Exercise prompt:
Throughout the listing below, copy each line containing "openIdx".

────────────────────

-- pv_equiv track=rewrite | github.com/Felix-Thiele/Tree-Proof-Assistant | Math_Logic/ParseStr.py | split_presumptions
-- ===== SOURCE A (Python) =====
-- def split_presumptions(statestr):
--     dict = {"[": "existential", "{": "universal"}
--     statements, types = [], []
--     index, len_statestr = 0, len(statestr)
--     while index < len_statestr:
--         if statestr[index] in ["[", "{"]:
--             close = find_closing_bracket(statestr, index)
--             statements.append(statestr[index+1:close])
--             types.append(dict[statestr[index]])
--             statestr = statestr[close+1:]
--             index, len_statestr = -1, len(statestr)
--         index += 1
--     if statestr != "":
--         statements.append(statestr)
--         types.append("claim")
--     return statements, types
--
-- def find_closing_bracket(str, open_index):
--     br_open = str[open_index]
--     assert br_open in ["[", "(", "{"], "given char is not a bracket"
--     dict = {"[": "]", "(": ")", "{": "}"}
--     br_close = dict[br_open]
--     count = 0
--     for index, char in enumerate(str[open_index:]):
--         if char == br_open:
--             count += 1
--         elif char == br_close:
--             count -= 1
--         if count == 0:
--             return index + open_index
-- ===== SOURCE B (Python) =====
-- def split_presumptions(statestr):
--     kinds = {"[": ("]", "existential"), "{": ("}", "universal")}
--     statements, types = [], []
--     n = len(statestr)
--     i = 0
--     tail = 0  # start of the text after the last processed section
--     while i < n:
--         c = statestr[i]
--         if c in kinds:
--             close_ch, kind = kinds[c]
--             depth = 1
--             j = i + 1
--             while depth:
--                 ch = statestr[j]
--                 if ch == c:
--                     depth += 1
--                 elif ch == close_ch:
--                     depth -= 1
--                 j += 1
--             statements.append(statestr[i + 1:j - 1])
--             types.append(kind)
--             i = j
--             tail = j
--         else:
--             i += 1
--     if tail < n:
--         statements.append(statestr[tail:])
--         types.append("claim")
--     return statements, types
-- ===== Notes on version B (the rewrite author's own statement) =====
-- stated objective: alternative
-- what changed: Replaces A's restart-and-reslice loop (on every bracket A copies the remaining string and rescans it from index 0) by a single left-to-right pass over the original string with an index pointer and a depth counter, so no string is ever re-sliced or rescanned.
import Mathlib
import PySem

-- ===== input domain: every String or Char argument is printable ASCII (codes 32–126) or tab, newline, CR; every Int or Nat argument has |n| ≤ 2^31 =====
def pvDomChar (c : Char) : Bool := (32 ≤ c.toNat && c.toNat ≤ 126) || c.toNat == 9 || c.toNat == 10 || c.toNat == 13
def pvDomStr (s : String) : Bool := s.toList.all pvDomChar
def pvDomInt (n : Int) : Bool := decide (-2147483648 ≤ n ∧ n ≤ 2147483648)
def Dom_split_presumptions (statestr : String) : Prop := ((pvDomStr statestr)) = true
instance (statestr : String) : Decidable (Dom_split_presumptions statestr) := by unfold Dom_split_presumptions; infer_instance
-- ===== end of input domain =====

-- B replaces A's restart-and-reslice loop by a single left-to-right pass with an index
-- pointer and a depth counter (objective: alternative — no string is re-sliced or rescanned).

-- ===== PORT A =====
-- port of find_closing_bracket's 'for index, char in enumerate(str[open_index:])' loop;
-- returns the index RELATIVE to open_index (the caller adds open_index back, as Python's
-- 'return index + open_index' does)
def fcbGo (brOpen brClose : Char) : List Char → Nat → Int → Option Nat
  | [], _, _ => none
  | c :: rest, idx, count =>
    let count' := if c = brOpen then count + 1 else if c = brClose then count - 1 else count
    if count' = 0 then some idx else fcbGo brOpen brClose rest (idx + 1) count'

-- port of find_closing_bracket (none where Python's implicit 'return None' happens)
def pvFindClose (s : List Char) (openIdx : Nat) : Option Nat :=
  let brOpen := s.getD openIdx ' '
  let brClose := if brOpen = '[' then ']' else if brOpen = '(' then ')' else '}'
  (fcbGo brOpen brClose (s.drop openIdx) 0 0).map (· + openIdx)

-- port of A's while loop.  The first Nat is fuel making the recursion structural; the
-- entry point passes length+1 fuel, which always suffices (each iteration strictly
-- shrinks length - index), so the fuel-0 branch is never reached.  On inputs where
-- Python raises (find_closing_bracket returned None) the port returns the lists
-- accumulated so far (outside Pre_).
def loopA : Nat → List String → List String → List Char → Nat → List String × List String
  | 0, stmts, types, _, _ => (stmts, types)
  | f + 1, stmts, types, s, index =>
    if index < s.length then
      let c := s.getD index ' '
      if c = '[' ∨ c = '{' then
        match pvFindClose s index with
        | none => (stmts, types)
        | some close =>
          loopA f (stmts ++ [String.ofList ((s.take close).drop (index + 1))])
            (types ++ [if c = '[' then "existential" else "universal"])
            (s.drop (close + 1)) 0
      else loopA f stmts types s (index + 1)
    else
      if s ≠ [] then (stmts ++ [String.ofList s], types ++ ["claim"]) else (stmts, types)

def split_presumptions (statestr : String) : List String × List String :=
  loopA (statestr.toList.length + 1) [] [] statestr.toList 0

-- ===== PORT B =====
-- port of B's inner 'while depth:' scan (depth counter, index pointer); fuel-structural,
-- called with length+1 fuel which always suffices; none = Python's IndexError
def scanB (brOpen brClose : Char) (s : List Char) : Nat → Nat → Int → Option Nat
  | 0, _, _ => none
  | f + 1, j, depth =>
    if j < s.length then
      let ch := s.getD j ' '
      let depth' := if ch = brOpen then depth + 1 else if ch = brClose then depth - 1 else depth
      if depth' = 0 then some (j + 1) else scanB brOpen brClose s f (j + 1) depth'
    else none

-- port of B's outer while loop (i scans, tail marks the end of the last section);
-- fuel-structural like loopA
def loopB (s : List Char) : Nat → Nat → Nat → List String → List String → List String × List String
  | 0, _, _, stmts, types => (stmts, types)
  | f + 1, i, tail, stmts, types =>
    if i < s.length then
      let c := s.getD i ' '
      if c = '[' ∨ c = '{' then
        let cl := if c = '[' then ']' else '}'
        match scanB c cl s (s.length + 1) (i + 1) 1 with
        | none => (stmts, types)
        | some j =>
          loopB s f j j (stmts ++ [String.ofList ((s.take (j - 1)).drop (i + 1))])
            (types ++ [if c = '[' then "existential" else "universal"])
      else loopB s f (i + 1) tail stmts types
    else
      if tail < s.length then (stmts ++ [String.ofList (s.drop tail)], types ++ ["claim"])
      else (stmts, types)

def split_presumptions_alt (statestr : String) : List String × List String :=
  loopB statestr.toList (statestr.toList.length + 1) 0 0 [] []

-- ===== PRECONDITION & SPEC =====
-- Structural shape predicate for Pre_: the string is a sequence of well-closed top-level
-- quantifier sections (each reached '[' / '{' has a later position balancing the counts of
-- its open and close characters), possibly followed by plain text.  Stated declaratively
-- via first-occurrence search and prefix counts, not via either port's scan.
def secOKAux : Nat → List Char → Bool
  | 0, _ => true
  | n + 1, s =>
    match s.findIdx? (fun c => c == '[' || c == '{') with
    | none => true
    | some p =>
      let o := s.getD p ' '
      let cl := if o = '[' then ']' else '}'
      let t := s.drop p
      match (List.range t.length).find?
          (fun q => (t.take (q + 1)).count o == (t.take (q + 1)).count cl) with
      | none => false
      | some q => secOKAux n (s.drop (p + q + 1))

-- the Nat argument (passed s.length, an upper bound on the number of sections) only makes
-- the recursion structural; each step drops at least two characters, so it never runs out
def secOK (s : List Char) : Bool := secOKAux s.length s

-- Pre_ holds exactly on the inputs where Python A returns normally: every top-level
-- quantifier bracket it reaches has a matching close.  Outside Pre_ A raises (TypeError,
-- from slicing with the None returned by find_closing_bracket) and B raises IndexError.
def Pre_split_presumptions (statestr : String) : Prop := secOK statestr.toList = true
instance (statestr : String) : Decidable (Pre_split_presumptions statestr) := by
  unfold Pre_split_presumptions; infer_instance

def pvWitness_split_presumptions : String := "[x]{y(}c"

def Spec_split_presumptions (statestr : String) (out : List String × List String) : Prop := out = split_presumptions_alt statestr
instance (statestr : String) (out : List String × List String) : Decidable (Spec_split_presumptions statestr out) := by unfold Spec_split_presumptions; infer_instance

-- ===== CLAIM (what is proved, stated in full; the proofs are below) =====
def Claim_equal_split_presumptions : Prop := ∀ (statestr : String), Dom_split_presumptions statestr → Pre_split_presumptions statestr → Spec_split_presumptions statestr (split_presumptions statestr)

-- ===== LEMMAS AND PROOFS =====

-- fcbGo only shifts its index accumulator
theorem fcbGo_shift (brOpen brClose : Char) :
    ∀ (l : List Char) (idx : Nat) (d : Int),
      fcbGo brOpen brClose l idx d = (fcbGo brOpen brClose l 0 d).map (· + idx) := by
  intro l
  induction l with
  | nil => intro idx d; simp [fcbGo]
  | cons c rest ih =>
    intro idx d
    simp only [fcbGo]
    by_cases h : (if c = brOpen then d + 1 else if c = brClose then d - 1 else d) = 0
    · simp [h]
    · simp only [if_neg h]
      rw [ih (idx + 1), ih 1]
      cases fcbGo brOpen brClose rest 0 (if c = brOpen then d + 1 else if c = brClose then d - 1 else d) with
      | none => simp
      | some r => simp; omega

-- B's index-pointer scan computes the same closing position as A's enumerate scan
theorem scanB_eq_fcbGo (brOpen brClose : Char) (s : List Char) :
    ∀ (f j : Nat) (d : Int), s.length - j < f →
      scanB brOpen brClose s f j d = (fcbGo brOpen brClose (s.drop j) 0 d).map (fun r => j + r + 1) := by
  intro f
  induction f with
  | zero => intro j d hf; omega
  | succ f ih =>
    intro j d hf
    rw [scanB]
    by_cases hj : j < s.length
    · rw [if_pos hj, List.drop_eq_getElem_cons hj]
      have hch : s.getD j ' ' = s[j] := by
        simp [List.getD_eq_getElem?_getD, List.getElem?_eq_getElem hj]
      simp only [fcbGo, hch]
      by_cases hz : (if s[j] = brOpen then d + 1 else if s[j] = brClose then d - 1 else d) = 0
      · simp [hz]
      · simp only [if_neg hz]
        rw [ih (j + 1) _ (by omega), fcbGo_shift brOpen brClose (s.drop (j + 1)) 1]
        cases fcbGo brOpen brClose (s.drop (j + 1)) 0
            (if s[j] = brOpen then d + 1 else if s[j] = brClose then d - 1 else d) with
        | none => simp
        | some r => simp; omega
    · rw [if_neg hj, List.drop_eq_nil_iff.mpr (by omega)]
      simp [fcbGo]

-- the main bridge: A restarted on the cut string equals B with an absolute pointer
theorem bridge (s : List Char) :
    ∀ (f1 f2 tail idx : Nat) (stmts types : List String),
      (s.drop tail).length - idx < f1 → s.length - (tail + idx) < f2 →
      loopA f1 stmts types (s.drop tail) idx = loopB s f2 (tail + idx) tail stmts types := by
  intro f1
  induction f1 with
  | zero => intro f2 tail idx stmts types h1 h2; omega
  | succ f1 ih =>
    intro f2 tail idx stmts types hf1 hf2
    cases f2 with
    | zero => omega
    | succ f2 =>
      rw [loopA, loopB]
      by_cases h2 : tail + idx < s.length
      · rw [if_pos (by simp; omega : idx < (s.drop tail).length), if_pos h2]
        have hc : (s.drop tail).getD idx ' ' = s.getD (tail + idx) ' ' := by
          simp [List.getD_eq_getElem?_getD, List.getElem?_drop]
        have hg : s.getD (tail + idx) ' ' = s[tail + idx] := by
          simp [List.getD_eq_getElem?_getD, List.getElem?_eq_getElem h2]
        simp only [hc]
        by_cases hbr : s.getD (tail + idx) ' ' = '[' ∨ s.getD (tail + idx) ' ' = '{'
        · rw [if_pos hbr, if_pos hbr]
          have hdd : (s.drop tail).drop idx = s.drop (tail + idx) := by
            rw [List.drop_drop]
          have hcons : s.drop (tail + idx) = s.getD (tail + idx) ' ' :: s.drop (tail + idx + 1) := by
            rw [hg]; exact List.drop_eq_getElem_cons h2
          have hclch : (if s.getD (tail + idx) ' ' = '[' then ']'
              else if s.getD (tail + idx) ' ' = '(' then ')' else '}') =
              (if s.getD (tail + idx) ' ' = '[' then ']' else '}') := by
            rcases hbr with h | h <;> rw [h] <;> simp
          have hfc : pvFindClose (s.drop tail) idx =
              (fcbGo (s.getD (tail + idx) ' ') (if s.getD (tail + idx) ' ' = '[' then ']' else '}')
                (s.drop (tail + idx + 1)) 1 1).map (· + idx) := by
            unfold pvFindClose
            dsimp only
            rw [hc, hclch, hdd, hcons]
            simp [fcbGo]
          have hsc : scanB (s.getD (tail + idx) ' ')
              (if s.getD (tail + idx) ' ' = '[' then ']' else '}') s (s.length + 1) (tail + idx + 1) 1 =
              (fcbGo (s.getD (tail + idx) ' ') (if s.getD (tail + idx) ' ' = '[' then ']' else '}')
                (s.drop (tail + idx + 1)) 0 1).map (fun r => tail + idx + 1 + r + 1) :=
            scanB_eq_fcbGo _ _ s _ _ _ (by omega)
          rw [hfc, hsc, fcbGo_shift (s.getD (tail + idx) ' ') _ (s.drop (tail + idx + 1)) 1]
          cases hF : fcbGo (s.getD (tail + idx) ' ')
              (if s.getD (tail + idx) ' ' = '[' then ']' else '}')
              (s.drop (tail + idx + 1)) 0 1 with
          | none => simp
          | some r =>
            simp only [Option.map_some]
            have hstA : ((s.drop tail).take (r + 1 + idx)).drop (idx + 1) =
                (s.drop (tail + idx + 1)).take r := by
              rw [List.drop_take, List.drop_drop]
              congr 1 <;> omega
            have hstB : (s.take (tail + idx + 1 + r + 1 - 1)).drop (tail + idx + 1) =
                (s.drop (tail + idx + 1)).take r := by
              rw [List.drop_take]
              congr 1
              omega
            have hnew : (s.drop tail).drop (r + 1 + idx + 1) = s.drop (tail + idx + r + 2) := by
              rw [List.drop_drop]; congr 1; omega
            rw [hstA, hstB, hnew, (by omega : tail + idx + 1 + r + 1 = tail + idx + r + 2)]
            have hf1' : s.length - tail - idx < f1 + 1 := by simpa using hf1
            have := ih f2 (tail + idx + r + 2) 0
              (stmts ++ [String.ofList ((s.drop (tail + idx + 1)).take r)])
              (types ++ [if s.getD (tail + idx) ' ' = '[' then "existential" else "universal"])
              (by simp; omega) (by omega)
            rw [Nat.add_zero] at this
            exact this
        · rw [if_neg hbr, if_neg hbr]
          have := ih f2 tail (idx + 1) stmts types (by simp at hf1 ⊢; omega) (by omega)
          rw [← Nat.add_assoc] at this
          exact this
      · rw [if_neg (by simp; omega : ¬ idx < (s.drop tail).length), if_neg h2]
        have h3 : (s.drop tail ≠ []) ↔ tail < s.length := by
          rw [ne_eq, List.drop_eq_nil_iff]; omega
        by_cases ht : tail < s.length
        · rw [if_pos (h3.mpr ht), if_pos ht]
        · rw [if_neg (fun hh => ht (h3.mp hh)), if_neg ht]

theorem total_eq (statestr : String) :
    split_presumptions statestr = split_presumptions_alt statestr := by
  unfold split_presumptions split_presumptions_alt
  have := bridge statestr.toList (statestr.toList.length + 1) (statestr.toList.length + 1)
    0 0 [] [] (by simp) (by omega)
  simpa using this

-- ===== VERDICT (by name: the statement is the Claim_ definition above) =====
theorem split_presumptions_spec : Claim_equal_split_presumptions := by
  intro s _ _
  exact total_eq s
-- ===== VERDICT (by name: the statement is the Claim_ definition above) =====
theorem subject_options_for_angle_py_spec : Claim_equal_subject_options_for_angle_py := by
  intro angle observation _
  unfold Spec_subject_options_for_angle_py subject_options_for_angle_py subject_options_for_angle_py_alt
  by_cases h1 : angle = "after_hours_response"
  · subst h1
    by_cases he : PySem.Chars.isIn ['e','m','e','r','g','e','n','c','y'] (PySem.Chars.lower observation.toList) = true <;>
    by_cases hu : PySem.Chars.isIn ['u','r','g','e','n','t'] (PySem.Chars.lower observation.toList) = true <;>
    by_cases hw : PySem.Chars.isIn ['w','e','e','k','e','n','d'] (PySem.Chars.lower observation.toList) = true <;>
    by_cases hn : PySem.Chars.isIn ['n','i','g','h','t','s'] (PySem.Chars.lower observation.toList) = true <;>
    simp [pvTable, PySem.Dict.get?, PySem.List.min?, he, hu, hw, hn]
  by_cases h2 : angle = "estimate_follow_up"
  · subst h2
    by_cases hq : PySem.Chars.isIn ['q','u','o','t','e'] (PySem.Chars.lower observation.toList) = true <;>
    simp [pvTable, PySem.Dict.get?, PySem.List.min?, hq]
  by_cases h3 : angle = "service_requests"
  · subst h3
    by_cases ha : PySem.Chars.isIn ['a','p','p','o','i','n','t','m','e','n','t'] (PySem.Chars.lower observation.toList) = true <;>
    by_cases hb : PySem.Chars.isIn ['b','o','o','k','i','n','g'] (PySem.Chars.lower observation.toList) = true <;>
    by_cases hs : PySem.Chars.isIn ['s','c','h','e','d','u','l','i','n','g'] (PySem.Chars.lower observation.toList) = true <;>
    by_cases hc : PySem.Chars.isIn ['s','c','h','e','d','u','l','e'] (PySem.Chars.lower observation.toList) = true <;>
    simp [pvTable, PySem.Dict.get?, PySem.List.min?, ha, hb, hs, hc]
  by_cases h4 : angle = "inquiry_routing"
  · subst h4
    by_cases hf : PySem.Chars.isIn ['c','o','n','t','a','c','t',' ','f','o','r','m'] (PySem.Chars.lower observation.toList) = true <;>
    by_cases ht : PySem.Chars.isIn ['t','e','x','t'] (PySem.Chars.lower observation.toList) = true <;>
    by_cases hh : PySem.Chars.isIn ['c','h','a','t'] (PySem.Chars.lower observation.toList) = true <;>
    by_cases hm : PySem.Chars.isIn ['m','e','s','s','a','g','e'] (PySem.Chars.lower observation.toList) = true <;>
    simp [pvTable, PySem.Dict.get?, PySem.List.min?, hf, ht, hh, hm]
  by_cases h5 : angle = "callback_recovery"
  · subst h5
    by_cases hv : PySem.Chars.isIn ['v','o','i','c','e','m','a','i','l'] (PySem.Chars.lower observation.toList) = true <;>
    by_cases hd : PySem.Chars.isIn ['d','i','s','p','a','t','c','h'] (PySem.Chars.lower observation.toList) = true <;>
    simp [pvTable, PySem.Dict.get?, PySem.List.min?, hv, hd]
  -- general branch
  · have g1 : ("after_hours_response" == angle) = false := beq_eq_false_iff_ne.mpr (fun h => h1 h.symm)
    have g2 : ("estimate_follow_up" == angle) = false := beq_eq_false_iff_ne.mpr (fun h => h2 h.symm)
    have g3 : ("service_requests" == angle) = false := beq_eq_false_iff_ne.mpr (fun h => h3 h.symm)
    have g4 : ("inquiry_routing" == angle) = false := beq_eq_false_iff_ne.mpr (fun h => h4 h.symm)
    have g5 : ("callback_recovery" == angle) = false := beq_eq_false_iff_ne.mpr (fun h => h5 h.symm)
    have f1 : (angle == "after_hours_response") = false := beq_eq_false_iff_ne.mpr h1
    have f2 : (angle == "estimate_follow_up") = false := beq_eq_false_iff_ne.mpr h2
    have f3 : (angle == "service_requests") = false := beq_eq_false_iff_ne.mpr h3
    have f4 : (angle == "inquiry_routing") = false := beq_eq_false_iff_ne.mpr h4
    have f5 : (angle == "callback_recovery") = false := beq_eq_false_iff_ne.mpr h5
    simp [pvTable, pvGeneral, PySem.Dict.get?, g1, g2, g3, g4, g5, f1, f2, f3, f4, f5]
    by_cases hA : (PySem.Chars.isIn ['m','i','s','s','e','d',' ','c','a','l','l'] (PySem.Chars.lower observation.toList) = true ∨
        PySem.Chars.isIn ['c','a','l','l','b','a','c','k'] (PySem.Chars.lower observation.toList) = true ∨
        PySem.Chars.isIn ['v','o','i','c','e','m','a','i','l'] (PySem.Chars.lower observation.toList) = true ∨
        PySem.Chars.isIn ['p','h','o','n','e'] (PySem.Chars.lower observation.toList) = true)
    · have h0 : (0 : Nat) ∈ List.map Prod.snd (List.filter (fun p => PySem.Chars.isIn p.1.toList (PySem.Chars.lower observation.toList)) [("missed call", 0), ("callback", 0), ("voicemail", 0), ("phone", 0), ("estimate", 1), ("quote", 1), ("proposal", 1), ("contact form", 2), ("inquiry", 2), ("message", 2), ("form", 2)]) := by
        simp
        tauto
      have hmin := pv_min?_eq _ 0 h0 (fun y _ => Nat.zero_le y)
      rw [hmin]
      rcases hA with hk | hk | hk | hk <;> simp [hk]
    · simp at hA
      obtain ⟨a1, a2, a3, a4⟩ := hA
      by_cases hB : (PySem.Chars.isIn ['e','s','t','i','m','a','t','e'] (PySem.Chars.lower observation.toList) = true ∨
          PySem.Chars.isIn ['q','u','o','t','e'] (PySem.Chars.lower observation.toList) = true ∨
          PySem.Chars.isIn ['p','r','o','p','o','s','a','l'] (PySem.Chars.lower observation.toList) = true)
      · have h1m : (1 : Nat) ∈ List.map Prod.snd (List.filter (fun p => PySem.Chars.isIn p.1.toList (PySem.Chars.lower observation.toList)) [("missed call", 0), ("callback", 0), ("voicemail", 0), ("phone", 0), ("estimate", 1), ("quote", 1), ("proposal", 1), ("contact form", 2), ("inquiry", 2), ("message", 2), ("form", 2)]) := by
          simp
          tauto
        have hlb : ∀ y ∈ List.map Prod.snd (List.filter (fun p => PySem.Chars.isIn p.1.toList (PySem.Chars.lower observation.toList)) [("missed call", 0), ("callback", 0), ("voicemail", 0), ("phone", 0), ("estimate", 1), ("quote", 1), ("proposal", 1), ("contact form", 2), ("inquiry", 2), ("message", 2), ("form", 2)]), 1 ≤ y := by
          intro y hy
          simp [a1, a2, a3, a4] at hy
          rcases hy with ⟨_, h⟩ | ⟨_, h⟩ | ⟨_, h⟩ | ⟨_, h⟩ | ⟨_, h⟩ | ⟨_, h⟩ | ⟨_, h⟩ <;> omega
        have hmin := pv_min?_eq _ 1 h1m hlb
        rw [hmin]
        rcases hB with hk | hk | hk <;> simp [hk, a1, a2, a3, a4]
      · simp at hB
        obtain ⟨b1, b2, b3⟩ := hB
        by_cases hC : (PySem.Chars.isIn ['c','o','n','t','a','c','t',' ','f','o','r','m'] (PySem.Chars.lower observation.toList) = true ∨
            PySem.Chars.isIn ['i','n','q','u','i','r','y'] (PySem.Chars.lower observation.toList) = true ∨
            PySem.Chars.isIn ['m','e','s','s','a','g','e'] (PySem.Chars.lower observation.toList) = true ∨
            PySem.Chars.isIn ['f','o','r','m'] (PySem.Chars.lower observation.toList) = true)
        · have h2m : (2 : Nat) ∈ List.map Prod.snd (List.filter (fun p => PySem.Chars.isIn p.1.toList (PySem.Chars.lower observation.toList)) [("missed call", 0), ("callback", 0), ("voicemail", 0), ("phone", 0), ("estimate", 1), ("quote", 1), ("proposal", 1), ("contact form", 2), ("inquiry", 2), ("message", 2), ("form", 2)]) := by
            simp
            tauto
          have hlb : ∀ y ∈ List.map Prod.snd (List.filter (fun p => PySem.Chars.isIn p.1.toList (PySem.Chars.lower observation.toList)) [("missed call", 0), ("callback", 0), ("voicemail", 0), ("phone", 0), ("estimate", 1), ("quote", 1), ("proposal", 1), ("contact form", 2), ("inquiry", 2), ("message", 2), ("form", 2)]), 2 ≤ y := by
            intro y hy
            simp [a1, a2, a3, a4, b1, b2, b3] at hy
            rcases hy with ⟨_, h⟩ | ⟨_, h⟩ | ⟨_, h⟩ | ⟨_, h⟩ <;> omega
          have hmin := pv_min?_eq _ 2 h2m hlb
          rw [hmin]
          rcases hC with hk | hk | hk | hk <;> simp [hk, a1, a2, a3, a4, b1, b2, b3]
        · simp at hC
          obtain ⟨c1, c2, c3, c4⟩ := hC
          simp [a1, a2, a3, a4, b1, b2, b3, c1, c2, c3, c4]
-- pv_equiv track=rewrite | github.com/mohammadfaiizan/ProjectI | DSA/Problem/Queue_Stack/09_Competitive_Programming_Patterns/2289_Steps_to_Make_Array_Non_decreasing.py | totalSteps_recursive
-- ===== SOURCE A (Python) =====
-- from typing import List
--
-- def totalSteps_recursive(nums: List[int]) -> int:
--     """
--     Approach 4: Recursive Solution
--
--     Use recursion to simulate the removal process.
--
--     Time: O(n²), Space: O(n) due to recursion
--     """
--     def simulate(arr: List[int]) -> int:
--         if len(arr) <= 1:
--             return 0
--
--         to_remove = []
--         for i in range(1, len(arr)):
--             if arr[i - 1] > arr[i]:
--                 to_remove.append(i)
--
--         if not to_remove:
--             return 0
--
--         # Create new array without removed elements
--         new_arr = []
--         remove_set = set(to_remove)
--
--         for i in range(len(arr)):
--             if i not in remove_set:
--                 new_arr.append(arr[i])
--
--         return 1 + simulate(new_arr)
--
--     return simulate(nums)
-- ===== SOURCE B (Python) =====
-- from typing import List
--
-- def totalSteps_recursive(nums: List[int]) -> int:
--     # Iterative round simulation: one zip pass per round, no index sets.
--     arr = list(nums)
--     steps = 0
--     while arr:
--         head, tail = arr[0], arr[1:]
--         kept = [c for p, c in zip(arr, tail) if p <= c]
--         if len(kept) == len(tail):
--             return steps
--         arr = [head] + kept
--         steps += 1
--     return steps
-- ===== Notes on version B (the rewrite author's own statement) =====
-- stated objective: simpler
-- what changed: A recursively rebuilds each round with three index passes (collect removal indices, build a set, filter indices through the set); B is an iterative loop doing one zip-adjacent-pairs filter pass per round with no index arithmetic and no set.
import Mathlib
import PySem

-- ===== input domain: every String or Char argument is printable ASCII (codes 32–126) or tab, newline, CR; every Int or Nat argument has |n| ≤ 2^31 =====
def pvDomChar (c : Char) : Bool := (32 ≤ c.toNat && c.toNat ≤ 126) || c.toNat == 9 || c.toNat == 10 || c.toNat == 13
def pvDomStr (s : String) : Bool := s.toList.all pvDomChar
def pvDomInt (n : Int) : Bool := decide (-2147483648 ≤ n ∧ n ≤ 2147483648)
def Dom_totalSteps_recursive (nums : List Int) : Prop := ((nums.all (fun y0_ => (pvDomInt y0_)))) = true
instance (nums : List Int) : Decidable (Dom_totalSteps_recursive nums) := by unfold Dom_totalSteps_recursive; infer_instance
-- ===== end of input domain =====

────────────────────

Task answer:
def pvFindClose (s : List Char) (openIdx : Nat) : Option Nat :=
  let brOpen := s.getD openIdx ' '
  (fcbGo brOpen brClose (s.drop openIdx) 0 0).map (· + openIdx)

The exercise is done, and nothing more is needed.